Task item – Two lines in the listing below mark the span: one contains "let idx := PySem.Chars.find cs [':']" and one contains "let display := PySem.List.slice". Reproduce both of them and everything between, exactly.

Record excerpts –
= Beginning of Section =
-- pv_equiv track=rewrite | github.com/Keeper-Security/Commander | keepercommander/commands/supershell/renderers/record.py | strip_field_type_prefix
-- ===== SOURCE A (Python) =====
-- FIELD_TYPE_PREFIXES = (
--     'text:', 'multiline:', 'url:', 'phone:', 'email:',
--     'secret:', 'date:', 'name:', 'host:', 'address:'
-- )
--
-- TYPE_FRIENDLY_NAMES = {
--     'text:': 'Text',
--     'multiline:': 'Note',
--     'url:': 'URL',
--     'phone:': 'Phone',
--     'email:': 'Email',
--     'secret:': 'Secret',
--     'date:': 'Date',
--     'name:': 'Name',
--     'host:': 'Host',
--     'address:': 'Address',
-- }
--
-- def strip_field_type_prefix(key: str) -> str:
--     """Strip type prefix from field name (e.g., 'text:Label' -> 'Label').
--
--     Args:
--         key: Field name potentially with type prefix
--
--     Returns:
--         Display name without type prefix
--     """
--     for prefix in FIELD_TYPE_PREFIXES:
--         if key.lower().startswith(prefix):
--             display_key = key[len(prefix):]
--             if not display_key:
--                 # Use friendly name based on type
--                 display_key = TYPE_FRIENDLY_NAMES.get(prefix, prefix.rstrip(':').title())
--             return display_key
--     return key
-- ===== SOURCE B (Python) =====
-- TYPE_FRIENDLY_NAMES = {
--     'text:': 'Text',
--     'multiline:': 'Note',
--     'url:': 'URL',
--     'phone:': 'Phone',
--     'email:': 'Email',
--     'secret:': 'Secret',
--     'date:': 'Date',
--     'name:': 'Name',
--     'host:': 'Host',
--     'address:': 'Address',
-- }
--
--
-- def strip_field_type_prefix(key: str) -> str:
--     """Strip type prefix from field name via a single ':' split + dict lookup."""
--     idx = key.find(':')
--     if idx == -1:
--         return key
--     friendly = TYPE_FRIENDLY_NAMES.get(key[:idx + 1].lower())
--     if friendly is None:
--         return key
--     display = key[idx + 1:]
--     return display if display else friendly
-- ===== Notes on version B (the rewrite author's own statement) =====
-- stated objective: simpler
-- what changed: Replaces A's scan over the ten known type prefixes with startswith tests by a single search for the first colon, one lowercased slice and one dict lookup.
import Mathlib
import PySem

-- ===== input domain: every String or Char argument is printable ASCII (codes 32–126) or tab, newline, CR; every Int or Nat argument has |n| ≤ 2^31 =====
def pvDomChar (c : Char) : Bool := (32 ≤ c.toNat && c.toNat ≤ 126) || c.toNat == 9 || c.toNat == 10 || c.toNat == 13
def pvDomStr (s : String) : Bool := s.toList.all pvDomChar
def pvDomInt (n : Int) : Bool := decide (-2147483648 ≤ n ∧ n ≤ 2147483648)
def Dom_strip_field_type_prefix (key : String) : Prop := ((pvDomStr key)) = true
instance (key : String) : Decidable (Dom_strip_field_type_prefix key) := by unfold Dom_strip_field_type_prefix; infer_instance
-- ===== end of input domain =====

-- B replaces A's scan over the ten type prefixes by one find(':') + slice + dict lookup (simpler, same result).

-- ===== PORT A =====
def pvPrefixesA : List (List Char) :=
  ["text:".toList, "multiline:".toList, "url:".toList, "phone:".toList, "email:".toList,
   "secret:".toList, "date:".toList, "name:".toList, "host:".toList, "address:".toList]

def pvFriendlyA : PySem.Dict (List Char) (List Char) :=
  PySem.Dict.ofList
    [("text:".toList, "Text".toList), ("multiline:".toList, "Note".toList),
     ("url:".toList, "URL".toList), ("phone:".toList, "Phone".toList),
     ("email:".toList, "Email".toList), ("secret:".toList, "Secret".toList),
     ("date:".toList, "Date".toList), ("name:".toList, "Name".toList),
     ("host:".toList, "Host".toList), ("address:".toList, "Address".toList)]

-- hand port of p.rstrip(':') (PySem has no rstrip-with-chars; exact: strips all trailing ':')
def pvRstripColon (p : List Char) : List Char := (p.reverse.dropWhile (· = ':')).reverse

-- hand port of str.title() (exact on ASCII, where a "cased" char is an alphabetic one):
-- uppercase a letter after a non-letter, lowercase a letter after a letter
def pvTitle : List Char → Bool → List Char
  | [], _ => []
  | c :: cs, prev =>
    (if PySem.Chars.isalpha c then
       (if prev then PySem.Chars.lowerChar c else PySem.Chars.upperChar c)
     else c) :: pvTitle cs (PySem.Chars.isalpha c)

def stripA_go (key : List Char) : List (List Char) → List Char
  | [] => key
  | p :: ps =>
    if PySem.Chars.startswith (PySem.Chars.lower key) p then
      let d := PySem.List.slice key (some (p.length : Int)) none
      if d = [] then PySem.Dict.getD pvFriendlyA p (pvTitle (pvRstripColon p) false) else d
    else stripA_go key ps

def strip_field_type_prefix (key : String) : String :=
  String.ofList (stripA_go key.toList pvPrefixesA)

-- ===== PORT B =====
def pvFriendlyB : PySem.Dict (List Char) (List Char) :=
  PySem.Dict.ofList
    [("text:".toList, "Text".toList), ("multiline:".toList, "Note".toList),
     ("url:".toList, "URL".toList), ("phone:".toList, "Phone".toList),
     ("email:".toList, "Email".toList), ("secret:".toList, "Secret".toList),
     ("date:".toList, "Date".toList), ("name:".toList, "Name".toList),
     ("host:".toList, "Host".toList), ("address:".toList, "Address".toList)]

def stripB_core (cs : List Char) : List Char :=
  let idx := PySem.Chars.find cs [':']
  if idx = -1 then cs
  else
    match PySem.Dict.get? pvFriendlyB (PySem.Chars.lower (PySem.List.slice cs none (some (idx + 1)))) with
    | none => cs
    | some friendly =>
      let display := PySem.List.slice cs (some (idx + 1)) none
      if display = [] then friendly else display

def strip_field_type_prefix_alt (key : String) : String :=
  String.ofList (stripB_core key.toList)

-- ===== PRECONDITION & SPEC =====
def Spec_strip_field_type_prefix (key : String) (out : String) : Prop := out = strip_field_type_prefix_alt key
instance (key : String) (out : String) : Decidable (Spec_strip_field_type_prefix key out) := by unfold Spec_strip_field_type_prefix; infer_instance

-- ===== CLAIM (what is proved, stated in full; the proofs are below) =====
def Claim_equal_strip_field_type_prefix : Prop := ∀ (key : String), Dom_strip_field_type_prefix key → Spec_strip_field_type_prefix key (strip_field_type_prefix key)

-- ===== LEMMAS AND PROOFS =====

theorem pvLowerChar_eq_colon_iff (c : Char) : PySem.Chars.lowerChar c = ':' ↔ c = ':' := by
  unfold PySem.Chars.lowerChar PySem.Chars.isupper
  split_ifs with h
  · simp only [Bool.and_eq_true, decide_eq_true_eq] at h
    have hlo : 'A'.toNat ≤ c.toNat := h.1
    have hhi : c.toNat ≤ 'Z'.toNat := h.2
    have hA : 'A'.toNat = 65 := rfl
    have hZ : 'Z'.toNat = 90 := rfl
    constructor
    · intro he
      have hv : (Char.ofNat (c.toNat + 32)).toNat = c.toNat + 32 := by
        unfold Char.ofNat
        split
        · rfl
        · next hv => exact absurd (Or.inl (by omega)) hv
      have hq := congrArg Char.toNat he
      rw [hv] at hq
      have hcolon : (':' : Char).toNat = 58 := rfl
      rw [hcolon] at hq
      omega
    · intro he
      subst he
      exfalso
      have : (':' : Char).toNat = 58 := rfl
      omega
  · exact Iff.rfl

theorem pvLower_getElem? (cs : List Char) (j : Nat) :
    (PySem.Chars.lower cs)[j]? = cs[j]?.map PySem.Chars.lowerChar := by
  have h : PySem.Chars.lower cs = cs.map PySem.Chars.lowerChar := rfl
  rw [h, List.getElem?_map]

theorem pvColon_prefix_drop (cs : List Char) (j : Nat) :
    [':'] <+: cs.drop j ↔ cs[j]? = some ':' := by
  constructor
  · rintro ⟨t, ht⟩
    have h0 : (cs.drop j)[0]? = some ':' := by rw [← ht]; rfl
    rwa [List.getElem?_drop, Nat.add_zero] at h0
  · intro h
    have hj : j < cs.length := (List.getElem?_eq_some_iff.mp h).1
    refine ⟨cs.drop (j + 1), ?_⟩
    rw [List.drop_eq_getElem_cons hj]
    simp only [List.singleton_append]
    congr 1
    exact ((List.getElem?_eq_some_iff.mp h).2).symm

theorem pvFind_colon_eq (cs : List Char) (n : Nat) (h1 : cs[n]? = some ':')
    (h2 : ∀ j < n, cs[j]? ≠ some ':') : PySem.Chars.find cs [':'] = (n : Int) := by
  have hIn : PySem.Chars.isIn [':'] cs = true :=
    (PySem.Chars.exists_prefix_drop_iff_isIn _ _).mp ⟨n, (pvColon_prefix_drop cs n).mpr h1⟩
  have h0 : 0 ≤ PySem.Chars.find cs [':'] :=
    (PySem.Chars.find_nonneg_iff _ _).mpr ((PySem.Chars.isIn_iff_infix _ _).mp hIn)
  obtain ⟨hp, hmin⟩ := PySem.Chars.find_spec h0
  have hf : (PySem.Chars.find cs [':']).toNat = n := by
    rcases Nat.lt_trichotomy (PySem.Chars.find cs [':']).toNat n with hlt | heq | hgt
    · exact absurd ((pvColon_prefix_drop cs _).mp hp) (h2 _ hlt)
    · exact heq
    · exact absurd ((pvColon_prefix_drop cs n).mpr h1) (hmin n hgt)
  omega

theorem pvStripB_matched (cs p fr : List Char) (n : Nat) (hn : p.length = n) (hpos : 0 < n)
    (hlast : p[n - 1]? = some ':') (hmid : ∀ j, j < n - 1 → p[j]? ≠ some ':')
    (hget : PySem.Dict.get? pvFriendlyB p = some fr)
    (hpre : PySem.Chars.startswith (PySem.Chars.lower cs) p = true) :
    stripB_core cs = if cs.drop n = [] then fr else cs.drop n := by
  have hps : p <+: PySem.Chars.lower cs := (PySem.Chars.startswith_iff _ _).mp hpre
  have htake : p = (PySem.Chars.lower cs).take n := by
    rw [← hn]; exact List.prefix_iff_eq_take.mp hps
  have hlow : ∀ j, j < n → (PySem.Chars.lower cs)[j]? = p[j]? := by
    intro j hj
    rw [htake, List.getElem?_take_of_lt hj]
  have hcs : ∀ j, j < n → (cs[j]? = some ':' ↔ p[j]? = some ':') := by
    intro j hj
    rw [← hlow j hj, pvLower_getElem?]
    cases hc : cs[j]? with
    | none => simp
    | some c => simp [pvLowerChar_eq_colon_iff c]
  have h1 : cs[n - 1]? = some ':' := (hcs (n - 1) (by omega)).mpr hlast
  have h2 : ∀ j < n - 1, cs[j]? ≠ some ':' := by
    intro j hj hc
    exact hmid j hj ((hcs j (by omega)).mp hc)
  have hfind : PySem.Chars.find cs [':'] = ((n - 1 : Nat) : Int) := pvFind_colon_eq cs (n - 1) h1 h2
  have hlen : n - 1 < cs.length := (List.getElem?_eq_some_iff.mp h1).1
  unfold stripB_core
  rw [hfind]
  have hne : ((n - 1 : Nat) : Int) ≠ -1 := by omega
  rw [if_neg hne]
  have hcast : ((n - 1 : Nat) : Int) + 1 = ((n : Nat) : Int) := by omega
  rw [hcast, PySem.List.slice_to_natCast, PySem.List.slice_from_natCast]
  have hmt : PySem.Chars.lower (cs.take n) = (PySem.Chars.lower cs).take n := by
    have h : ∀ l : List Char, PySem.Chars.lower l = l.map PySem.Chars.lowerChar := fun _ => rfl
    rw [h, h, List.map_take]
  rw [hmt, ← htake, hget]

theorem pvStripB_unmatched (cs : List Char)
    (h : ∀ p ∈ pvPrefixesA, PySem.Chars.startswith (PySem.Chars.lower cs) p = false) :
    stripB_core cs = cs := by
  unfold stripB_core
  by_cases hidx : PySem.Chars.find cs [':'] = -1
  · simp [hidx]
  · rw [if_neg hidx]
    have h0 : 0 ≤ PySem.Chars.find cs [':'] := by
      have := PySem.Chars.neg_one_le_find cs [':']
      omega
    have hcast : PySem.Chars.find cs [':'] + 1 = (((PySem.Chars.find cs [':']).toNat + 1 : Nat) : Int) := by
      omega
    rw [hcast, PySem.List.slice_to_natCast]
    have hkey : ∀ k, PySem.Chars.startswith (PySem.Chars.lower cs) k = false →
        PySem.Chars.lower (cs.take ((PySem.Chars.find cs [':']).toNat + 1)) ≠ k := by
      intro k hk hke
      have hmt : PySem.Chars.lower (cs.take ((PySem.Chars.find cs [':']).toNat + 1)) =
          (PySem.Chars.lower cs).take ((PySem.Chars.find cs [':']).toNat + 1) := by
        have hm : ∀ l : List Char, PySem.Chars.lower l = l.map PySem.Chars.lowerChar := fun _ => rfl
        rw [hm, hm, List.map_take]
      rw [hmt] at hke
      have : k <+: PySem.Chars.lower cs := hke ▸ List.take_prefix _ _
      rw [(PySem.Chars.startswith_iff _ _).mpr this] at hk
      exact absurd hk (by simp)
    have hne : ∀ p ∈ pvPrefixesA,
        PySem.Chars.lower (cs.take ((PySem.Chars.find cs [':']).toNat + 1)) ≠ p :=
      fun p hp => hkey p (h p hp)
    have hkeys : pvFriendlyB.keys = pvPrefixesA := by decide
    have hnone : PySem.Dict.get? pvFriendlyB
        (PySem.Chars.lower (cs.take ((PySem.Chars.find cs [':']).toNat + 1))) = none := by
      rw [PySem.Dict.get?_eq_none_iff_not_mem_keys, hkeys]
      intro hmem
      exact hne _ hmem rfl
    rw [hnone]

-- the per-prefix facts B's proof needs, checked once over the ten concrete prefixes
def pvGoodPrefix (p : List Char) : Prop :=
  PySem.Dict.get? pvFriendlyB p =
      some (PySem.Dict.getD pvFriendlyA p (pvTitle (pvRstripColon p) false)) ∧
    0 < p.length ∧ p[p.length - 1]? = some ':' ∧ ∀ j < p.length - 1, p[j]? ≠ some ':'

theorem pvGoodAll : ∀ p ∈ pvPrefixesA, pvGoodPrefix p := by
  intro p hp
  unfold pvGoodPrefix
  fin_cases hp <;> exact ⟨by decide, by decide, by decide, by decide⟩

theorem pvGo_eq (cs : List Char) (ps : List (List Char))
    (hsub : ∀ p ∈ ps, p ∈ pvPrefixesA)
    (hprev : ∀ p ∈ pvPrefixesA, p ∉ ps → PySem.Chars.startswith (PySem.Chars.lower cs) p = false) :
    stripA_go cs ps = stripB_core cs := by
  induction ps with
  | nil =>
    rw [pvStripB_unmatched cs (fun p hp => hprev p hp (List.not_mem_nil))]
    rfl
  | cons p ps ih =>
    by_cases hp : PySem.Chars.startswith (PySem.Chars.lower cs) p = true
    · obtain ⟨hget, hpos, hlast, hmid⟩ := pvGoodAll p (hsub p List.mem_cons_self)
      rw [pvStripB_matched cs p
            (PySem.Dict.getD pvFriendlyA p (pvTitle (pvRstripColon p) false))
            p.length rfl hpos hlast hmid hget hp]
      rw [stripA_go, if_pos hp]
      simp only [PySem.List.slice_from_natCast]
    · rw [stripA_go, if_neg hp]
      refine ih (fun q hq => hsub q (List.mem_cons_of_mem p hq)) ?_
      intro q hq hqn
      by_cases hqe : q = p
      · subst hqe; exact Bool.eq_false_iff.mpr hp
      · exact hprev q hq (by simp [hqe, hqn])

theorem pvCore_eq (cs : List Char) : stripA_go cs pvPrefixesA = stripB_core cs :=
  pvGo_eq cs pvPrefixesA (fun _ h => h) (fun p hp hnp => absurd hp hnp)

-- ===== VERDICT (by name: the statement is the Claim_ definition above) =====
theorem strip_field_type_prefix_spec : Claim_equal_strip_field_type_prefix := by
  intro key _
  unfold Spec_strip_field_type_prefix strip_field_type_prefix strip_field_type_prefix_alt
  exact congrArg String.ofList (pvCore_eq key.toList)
= End of Section =
Response to this task –
  let idx := PySem.Chars.find cs [':']
  if idx = -1 then cs
  else
    match PySem.Dict.get? pvFriendlyB (PySem.Chars.lower (PySem.List.slice cs none (some (idx + 1)))) with
    | none => cs
    | some friendly =>
      let display := PySem.List.slice cs (some (idx + 1)) none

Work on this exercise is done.